Maître, je vous remercie pour vos explications. J’ai bien compris votre logique.
Mais il y a deux logiques qui s’affrontent et il me semble que les deux sont entendables.
Raisonnons par l’absurde. je modifie un peu mon exemple précédent. Liquidités dans la succession : 120 000 €. Droits à payer par Enfant (par exemple sur la partie immobilière de la succession : 120 000 €. La veuve a 70 ans et a encore 20 ans à vivre.
Cas 1) Le défunt a testé : "les liquidités, à mon enfant". Donc, l’enfant reçoit 120000 €, paie les droits de mutation avec, doit de plus payer 30 % (supposons qu’elles sont dans cette tranche) de droits de mutation sur ces liquidités (120000 x 30 % = 36000 €), il ne lui reste rien des liquidités de la succession et il doit piocher 36000 € dans son épargne. Bilan des liquidités disponibles après l’opération : Maman 0, Enfant -36000 €.
Cas 2) le défunt a testé : "des liquidités, l’usufruit à ma femme, la NP à mon enfant". Donc, la veuve reçoit 120000 € (en franchise de droits), et décide de les garder. L’enfant doit sortir 120000 € d’épargne pour payer les droits de mutation. Bilan des liquidités disponibles après l’opération : Maman 120000, Enfant -120000. Créance de restitution 120000 €.
Cas 3) Idem cas 2) sauf que la veuve décide d’utiliser les liquidités pour payer les droits de mutation de l’enfant. Bilan des liquidités disponibles après l’opération : Maman 0, Enfant 0. Créance de restitution réduite d’autant = zéro.

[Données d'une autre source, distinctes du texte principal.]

-- pv_equiv track=rewrite | github.com/Gabs712/CS50p-problem-sets | week_2/plates/plates.py | sqcdigits
-- ===== SOURCE A (Python) =====
-- def sqcdigits(s):
--     start = False
--     for c in s:
--         if c.isdigit() and start == False:
--             start = True
--         elif not c.isdigit() and start == True:
--             return False
--     return True
-- ===== SOURCE B (Python) =====
-- def sqcdigits(s):
--     i = 0
--     while i < len(s) and not s[i].isdigit():
--         i += 1
--     return i == len(s) or s[i:].isdigit()
-- ===== Notes on version B (the rewrite author's own statement) =====
-- stated objective: simpler
-- what changed: Replaces A's per-character boolean-flag state machine with a locate-then-bulk-check decomposition: skip the leading non-digit prefix, then test the whole suffix with str.isdigit.
import Mathlib
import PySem

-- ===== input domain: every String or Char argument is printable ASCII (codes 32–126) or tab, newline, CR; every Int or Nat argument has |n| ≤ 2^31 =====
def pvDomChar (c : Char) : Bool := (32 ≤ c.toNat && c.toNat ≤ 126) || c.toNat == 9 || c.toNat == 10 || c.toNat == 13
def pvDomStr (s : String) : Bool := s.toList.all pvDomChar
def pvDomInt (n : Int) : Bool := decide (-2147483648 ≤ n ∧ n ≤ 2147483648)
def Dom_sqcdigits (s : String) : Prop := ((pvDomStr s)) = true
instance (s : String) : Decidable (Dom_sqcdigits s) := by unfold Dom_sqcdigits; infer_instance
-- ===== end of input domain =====

-- B replaces A's per-character flag-and-branch loop with skip-leading-non-digits then one bulk isdigit check on the suffix (simpler decomposition, same cost).

-- ===== PORT A =====
-- the for-loop with the 'start' flag; returning false aborts, falling off the end returns true
def sqcdigitsLoop : List Char → Bool → Bool
  | [], _ => true
  | c :: t, start =>
    if PySem.Chars.isdigit c && start == false then sqcdigitsLoop t true
    else if !PySem.Chars.isdigit c && start == true then false
    else sqcdigitsLoop t start

def sqcdigits (s : String) : Bool := sqcdigitsLoop s.toList false

-- ===== PORT B =====
-- the while loop advancing past leading non-digits, returning the remaining suffix
def sqcdigitsSkip : List Char → List Char
  | [] => []
  | c :: t => if PySem.Chars.isdigit c then c :: t else sqcdigitsSkip t

def sqcdigits_alt (s : String) : Bool :=
  let rest := sqcdigitsSkip s.toList
  rest.isEmpty || PySem.Chars.strIsdigit rest

-- ===== PRECONDITION & SPEC =====
def Spec_sqcdigits (s : String) (out : Bool) : Prop := out = sqcdigits_alt s
instance (s : String) (out : Bool) : Decidable (Spec_sqcdigits s out) := by unfold Spec_sqcdigits; infer_instance

-- ===== CLAIM (what is proved, stated in full; the proofs are below) =====
def Claim_equal_sqcdigits : Prop := ∀ (s : String), Dom_sqcdigits s → Spec_sqcdigits s (sqcdigits s)

-- ===== LEMMAS AND PROOFS =====

-- once the flag is set, A's loop just checks that every remaining char is a digit
theorem sqcdigitsLoop_true (cs : List Char) :
    sqcdigitsLoop cs true = cs.all PySem.Chars.isdigit := by
  induction cs with
  | nil => rfl
  | cons c t ih =>
    simp only [sqcdigitsLoop, List.all_cons]
    by_cases h : PySem.Chars.isdigit c = true <;> simp [h, ih]

theorem sqcdigitsLoop_eq_alt (cs : List Char) :
    sqcdigitsLoop cs false =
      ((sqcdigitsSkip cs).isEmpty || PySem.Chars.strIsdigit (sqcdigitsSkip cs)) := by
  induction cs with
  | nil => rfl
  | cons c t ih =>
    simp only [sqcdigitsLoop, sqcdigitsSkip]
    by_cases h : PySem.Chars.isdigit c = true
    · simp [h, sqcdigitsLoop_true, PySem.Chars.strIsdigit]
    · simp [h, ih]

-- ===== VERDICT (by name: the statement is the Claim_ definition above) =====
theorem sqcdigits_spec : Claim_equal_sqcdigits := by
  intro s _
  unfold Spec_sqcdigits sqcdigits sqcdigits_alt
  exact sqcdigitsLoop_eq_alt s.toList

Pour les 20 ans à venir, dans le cas 2, la veuve a 120000 € de liquidités dont elle a jouissance et qu’elle peut notamment faire fructifier. Tandis que l’enfant n’a plus ses 120000 € d’épargne qu’il ne peut donc plus faire fructifier.
Dans le cas 3), au contraire, la veuve n’a plus de liquidités. Elle ne peut pas en disposer, elle ne peut pas les faire fructifier. Dire que, dans le cas 3), la veuve ne s’est pas appauvrie par rapport au cas 2, ça me semble faux. En fait, cas 3 = cas 1 = il n’y a pas d’usufruit. Avantage du cas 3 : Enfant n’a pas eu à payer les droits de mutation sur les liquidités (36000 €) contrairement au cas 1.
Dire que 120000 € aujourd’hui c’est pareil que 120 000 € dans 20 ans, c’est dire que l’usufruit n’a pas de valeur. Or, l’usufruit a de la valeur. En payant les droits de mutation de Enfant, la veuve a renoncé à la valeur de cet usufruit. Et on voit aussi que la veuve a évité à Enfant de payer les droits de mutation sur les liquidités elles-mêmes.
Autre façon de raisonner sur le même sujet : plusieurs intervenants de ce fil disent : "c’est comme un prêt". Justement. Raisonnons sur le cas suivant (indépendamment de toute succession) : Maman de 70 ans prête 120000€ à Enfant. Ils font un contrat SSP : prêt in fine, taux zéro, remboursement de la totalité de la somme dans 20 ans. Maman meurt au bout de 20 ans moins un jour. Enfant n’a jamais eu à rembourser. Les Impôts vont l’interpréter comme une donation. Un tel cas a déjà été jugé. Il a été jugé qu’un prêt, sans volonté de rembourser du vivant du prêteur, c’est une donation à la date où le prêt a été consenti. Pourtant la somme prêtée était bien équilibrée par une créance de même montant, n’est-ce pas ? Pourquoi est-ce que la même logique n’est pas appliquée au quasi-usufruit ? je ne sais pas.
J’entends bien que les impôts acceptent cela, et que c’est avantageux pour les enfants qui en bénéficient. Tant mieux pour les contribuables qui bénéficient de cette tolérance. Néanmoins, je ne pense pas que ça soit aussi logique que ce vous dites. Je pense qu’en pratique, il y a bien un abandon d’usufruit. Je pense qu’en pratique, en payant les droits de mutation des enfants, le parent survivant dispose de moins de liquidités, et notamment ne peut pas les faire fructifier et en consommer les fruits, donc il s’appauvrit. Et que l’enfant économise sur les droits de mutation qu’il devrait payer s’il percevait lui-même ces liquidités. Mais bon, si ça passe comme ça, tant mieux.